He scoffed and shot me an irritated, admonishing look. “Don’t be silly. It’s
fated
. This system of passing on temples from father to son can’t go on. Everyone is leaving the countryside. The situation is going to collapse. But there will be some who remain. Some of us who truly believe in Zen.”

“What is the point of zazen?” I asked.

This question seemed to delight him. He looked down to the side, his head at an angle and his mouth in a tight ball. Now his face glowed with animation, and little of the false modesty that he had employed earlier. “We live,” he began, “in a world created by language.” He ran off the names of French philosophers, whom he assumed I had read. He spoke about the world of commerce, and how so much of our lives were shaped by language, and by talk and how we could in fact convince ourselves of reality just by speech alone. Here I stopped him and asked for a concrete example.

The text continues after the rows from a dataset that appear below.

lemma pvAltFold_eq (f : Int → Int) (ss : List Int) :
    ∀ (t : Int) (dd : PySem.Dict Int Int),
      (ss.foldl (fun (st : PySem.Dict Int Int × Int) k =>
        (st.1.insert k (st.2 + f k), st.2 + f k)) (dd, t)).1
      = (ss.zip (pvSums t (ss.map f))).foldl (fun dd p => dd.insert p.1 p.2) dd := by
  induction ss with
  | nil => intro t dd; rfl
  | cons k ss ih =>
    intro t dd
    simp only [List.foldl_cons, List.map_cons, pvSums, List.zip_cons_cons]
    exact ih (t + f k) _

-- ===== VERDICT (by name: the statement is the Claim_ definition above) =====
theorem sorting_status_spec : Claim_equal_sorting_status := by
  intro sc _
  show sorting_status sc = sorting_status_alt sc
  unfold sorting_status sorting_status_alt
  dsimp only
  set d := PySem.Dict.ofList sc with hd
  have hks : d.keys.foldl (fun acc i => acc ++ [i]) [] = d.keys := by
    simpa using PySem.List.foldl_append_singleton d.keys []
  rw [hks]
  set ss := bubbleSort_status d.keys with hss
  have hsorted : ss = PySem.List.sorted d.keys (fun k => k) false :=
    pvBubble_eq_sorted d.keys (PySem.Dict.nodup_keys_ofList sc)
  have hcs : ss.foldl (fun acc i => acc ++ [d.getD i 0]) [] = ss.map (fun i => d.getD i 0) := by
    simpa using PySem.List.foldl_append_singleton_eq_map (fun i => d.getD i 0) ss []
  rw [hcs]
  have hlencs : ((ss.length : Int)) = ((ss.map (fun i => d.getD i 0)).length : Int) := by simp
  rw [hlencs, pvPrefix_eq]
  rw [← hlencs]
  rw [pvInsertFold_cast ss (pvSums 0 (ss.map (fun i => d.getD i 0))) PySem.Dict.empty]
  rw [pvZipFold_eq ss (pvSums 0 (ss.map (fun i => d.getD i 0))) PySem.Dict.empty
    (by rw [pvSums_length]; simp)]
  rw [← hsorted]
  have halt := pvAltFold_eq (fun i => d.getD i 0) ss 0 PySem.Dict.empty
  simp only [← halt]
theorem pvPairLoop_eq (d : List Int) : pvPairLoop d = chunkSums 2 d := by
  rw [pvPairLoop]
  have hb : (fun (acc : List Int) (i : Int) =>
      if i + 1 < (d.length : Int) then
        acc ++ [PySem.List.pyGetD d i 0 + PySem.List.pyGetD d (i + 1) 0]
      else
        acc ++ [PySem.List.pyGetD d i 0])
      = fun acc i => acc ++ [if i + 1 < (d.length : Int) then
          PySem.List.pyGetD d i 0 + PySem.List.pyGetD d (i + 1) 0 else PySem.List.pyGetD d i 0] := by
    funext acc i
    split <;> rfl
  rw [hb, PySem.List.foldl_append_singleton_eq_map, List.nil_append,
      PySem.List.pyRange_of_pos 0 (d.length : Int) (by norm_num : (0:Int) < 2), List.map_map]
  have hc : (if (0:Int) < (d.length : Int) then ((((d.length : Int)) - 0 + 2 - 1) / 2).toNat else 0)
      = (d.length + 2 - 1) / 2 := by
    by_cases h : (0:Int) < (d.length : Int)
    · rw [if_pos h]
      omega
    · rw [if_neg h]
      have h0 : d.length = 0 := by omega
      rw [h0]
  rw [hc, ← map_range_chunkSums 2 (by omega) d]
  apply List.map_congr_left
  intro k hk
  rw [List.mem_range] at hk
  have h2k : 2 * k < d.length := by omega
  simp only [Function.comp_apply]
  have hi : ((0 : Int) + 2 * ↑k) = ((2 * k : Nat) : Int) := by push_cast; ring
  have hi1 : ((0 : Int) + 2 * ↑k + 1) = ((2 * k + 1 : Nat) : Int) := by push_cast; ring
  rw [hi1, hi, PySem.List.pyGetD_natCast, PySem.List.pyGetD_natCast,
      List.drop_eq_getElem_cons h2k, List.getD_eq_getElem d 0 h2k]
  by_cases h1 : 2 * k + 1 < d.length
  · rw [if_pos (by exact_mod_cast h1), List.getD_eq_getElem d 0 h1,
        List.drop_eq_getElem_cons h1, List.take_succ_cons, List.take_succ_cons, List.take_zero]
    simp
  · rw [if_neg (by exact_mod_cast h1), List.drop_eq_nil_of_le (by omega)]
    simp

theorem chunkHeads_one (xs : List Int) : chunkHeads 1 xs = xs := by
  induction xs with
  | nil => rw [chunkHeads]
  | cons a t ih => rw [chunkHeads]; simp only [Nat.sub_self, List.drop_zero]; rw [ih]

theorem chunkSums_one (xs : List Int) : chunkSums 1 xs = xs := by
  induction xs with
  | nil => rw [chunkSums]
  | cons a t ih => rw [chunkSums]; simp only [Nat.sub_self, List.drop_zero, List.take_zero]; rw [ih]; simp

theorem chunkHeads_drop (m : Nat) (xs : List Int) :
    (chunkHeads 2 xs).drop m = chunkHeads 2 (xs.drop (2 * m)) := by
  induction m generalizing xs with
  | zero => simp
  | succ n ih =>
    match xs with
    | [] => rw [chunkHeads]; simp only [List.drop_nil]; rw [chunkHeads]
    | a :: t =>
      rw [chunkHeads, List.drop_succ_cons, ih,
          show 2 * (n + 1) = (2 * n + 1) + 1 by omega, List.drop_succ_cons, List.drop_drop]
      congr 2
      omega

“How does a child learn what a table is? We tell him: This here is a table. You may not climb on a table. You may not go under the table. You may eat off a table or put things on a table. Of course, you should only eat off of certain tables.” To sit zazen, he said, was to sit outside this world in which everything was formed by talk. Zazen meditation forced us into self-consciousness.

“That’s Buddhism.”

“Well, that’s what
I
think. As an outsider.”

“As Darth Vader.”

“Yes!” He laughed for the first time, his lips rising up into a full-fledged gummy smile, and I caught a glimpse of what he might have been like as a child, or perhaps what he was like when he was home and unguarded. But just as quickly, he pulled his expression back into a solemn and watchful resting position.

Since the tsunami, Minami had met with countless survivors, each of whom had a story to tell. For these people, mourning the dead—the loss of a beloved—was a pain so acute, it had the power to create an alternate reality. Because so many people had died at once in Japan, the disaster had created tremendous anxiety, a sense of “I might be next,” which was not easy to quell. But for Minami, Buddhism offered a true balm.

“How?” I asked.

“The point of Buddhism,” he said, “is that it is natural to live with wounds. Everyone has wounds and will be wounded. This can be shocking at first, but in fact it is completely normal. That’s basically it.” And so it was with grieving, he said. Intense grieving was recognition of this wound, and it always took a person some time to grow accustomed to it.

Minami had suffered from intense asthma as a child, and the attacks had made him ponder illness and death from an early age. Only Buddhism, he said, had offered any kind of answer to suffering. He repeatedly insisted to me that if he ever found another philosophy that could address the troubles of human existence, he would happily embrace it. But up until now, only Buddhism seemed to come close to truly being what he thought people needed.

He made it very clear that Buddhism was different from Christianity, which stressed the idea of original sin. That it was natural to live with suffering was, he said, an entirely different concept than original sin, which implied that there was something not quite right with human beings. On the contrary, he said. Things were right and things were wrong, but this dichotomy didn’t get at the heart of the human experience. To live with pain was entirely normal. Once a person accepted this, he or she could get on with life. “But just so you know, Buddhism is
not
humanism. They are not the same thing.”

Our conversation went on for about an hour. Speaking with Minami stretched the limits of my Japanese, but like all kind teachers, when Minami sensed I could not understand a vocabulary word, he provided it for me in English. Our conversation ranged across many subjects: how he saw young people in Japan now refer to themselves as “characters” and not as “personalities,” and how they were obsessed with raising the monetary value of their “characters.”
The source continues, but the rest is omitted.